Given information »
-- pv_equiv track=rewrite | github.com/lab-v2/pyreason | pyreason/scripts/utils/rule_parser.py | _parse_head_arguments
-- ===== SOURCE A (Python) =====
-- def _parse_head_arguments(head_args_str):
--     """
--     Parse head arguments which can be either simple variables or function calls.
--
--     Examples:
--         "X" -> head_variables=['X'], head_fns=[''], head_fns_vars=[[]]
--         "X, Y" -> head_variables=['X', 'Y'], head_fns=['', ''], head_fns_vars=[[], []]
--         "f(X, Y)" -> head_variables=['__temp_var_0'], head_fns=['f'], head_fns_vars=[['X', 'Y']]
--         "f(X, Y), Z" -> head_variables=['__temp_var_0', 'Z'], head_fns=['f', ''], head_fns_vars=[['X', 'Y'], []]
--         "f(X, Y), g(A, B)" -> head_variables=['__temp_var_0', '__temp_var_1'], head_fns=['f', 'g'], head_fns_vars=[['X', 'Y'], ['A', 'B']]
--     """
--     head_variables = []
--     head_fns = []
--     head_fns_vars = []
--
--     if not head_args_str:
--         return head_variables, head_fns, head_fns_vars
--
--     # Split arguments by comma, being careful about nested parentheses
--     args_list = []
--     current_arg = ''
--     paren_count = 0
--
--     for char in head_args_str:
--         if char == '(':
--             paren_count += 1
--             current_arg += char
--         elif char == ')':
--             paren_count -= 1
--             current_arg += char
--         elif char == ',' and paren_count == 0:
--             args_list.append(current_arg.strip())
--             current_arg = ''
--         else:
--             current_arg += char
--
--     # Add the last argument
--     if current_arg.strip():
--         args_list.append(current_arg.strip())
--
--     # Parse each argument
--     for arg in args_list:
--         arg = arg.strip()
--
--         # Check if it's a function call (contains '(' and ')')
--         if '(' in arg and ')' in arg:
--             # Extract function name and arguments
--             paren_idx = arg.find('(')
--             fn_name = arg[:paren_idx]
--
--             # Extract arguments inside the function
--             fn_args_str = arg[paren_idx + 1:arg.rfind(')')]
--             fn_args = [a.strip() for a in fn_args_str.split(',') if a.strip()]
--
--             # Create a temporary variable name for this function result
--             temp_var = f'__temp_var_{len(head_variables)}'
--
--             head_variables.append(temp_var)
--             head_fns.append(fn_name)
--             head_fns_vars.append(fn_args)
--         else:
--             # It's a simple variable
--             head_variables.append(arg)
--             head_fns.append('')
--             head_fns_vars.append([])
--
--     return head_variables, head_fns, head_fns_vars
-- ===== SOURCE B (Python) =====
-- def _parse_head_arguments(head_args_str):
--     """Split-and-merge strategy: split the whole string on every comma at once,
--     then merge fragments back together while their joined text has unbalanced
--     parentheses; each balanced merged token is classified immediately via
--     str.partition/str.rpartition (no per-character scan, no depth counter)."""
--     head_variables = []
--     head_fns = []
--     head_fns_vars = []
--     if not head_args_str:
--         return head_variables, head_fns, head_fns_vars
--
--     def emit(tok):
--         arg = tok.strip()
--         name, sep, rest = arg.partition('(')
--         if sep and ')' in arg:
--             inner = rest.rpartition(')')[0]
--             head_variables.append('__temp_var_%d' % len(head_variables))
--             head_fns.append(name)
--             head_fns_vars.append([a.strip() for a in inner.split(',') if a.strip()])
--         else:
--             head_variables.append(arg)
--             head_fns.append('')
--             head_fns_vars.append([])
--
--     fragments = head_args_str.split(',')
--     buf = []
--     for frag in fragments[:-1]:
--         buf.append(frag)
--         tok = ','.join(buf)
--         if tok.count('(') == tok.count(')'):
--             emit(tok)
--             buf = []
--     last = ','.join(buf + [fragments[-1]])
--     if last.strip():
--         emit(last)
--     return head_variables, head_fns, head_fns_vars
-- ===== Notes on version B (the rewrite author's own statement) =====
-- stated objective: alternative
-- what changed: Replaced A's per-character scan with a running paren-depth counter by a split-and-merge algorithm: the string is split on ALL commas up front, fragments are re-merged while the merged text's '(' and ')' counts disagree, and each balanced token is classified with str.partition/str.rpartition instead of find/rfind index slicing.
import Mathlib
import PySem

To do » Return exactly the leading lines of the listing, stopping after the line in which "arg[paren_idx + 1:arg.rfind(')')]" occurs.

Solved problem »
-- pv_equiv track=rewrite | github.com/lab-v2/pyreason | pyreason/scripts/utils/rule_parser.py | _parse_head_arguments
-- ===== SOURCE A (Python) =====
-- def _parse_head_arguments(head_args_str):
--     """
--     Parse head arguments which can be either simple variables or function calls.
--
--     Examples:
--         "X" -> head_variables=['X'], head_fns=[''], head_fns_vars=[[]]
--         "X, Y" -> head_variables=['X', 'Y'], head_fns=['', ''], head_fns_vars=[[], []]
--         "f(X, Y)" -> head_variables=['__temp_var_0'], head_fns=['f'], head_fns_vars=[['X', 'Y']]
--         "f(X, Y), Z" -> head_variables=['__temp_var_0', 'Z'], head_fns=['f', ''], head_fns_vars=[['X', 'Y'], []]
--         "f(X, Y), g(A, B)" -> head_variables=['__temp_var_0', '__temp_var_1'], head_fns=['f', 'g'], head_fns_vars=[['X', 'Y'], ['A', 'B']]
--     """
--     head_variables = []
--     head_fns = []
--     head_fns_vars = []
--
--     if not head_args_str:
--         return head_variables, head_fns, head_fns_vars
--
--     # Split arguments by comma, being careful about nested parentheses
--     args_list = []
--     current_arg = ''
--     paren_count = 0
--
--     for char in head_args_str:
--         if char == '(':
--             paren_count += 1
--             current_arg += char
--         elif char == ')':
--             paren_count -= 1
--             current_arg += char
--         elif char == ',' and paren_count == 0:
--             args_list.append(current_arg.strip())
--             current_arg = ''
--         else:
--             current_arg += char
--
--     # Add the last argument
--     if current_arg.strip():
--         args_list.append(current_arg.strip())
--
--     # Parse each argument
--     for arg in args_list:
--         arg = arg.strip()
--
--         # Check if it's a function call (contains '(' and ')')
--         if '(' in arg and ')' in arg:
--             # Extract function name and arguments
--             paren_idx = arg.find('(')
--             fn_name = arg[:paren_idx]
--
--             # Extract arguments inside the function
--             fn_args_str = arg[paren_idx + 1:arg.rfind(')')]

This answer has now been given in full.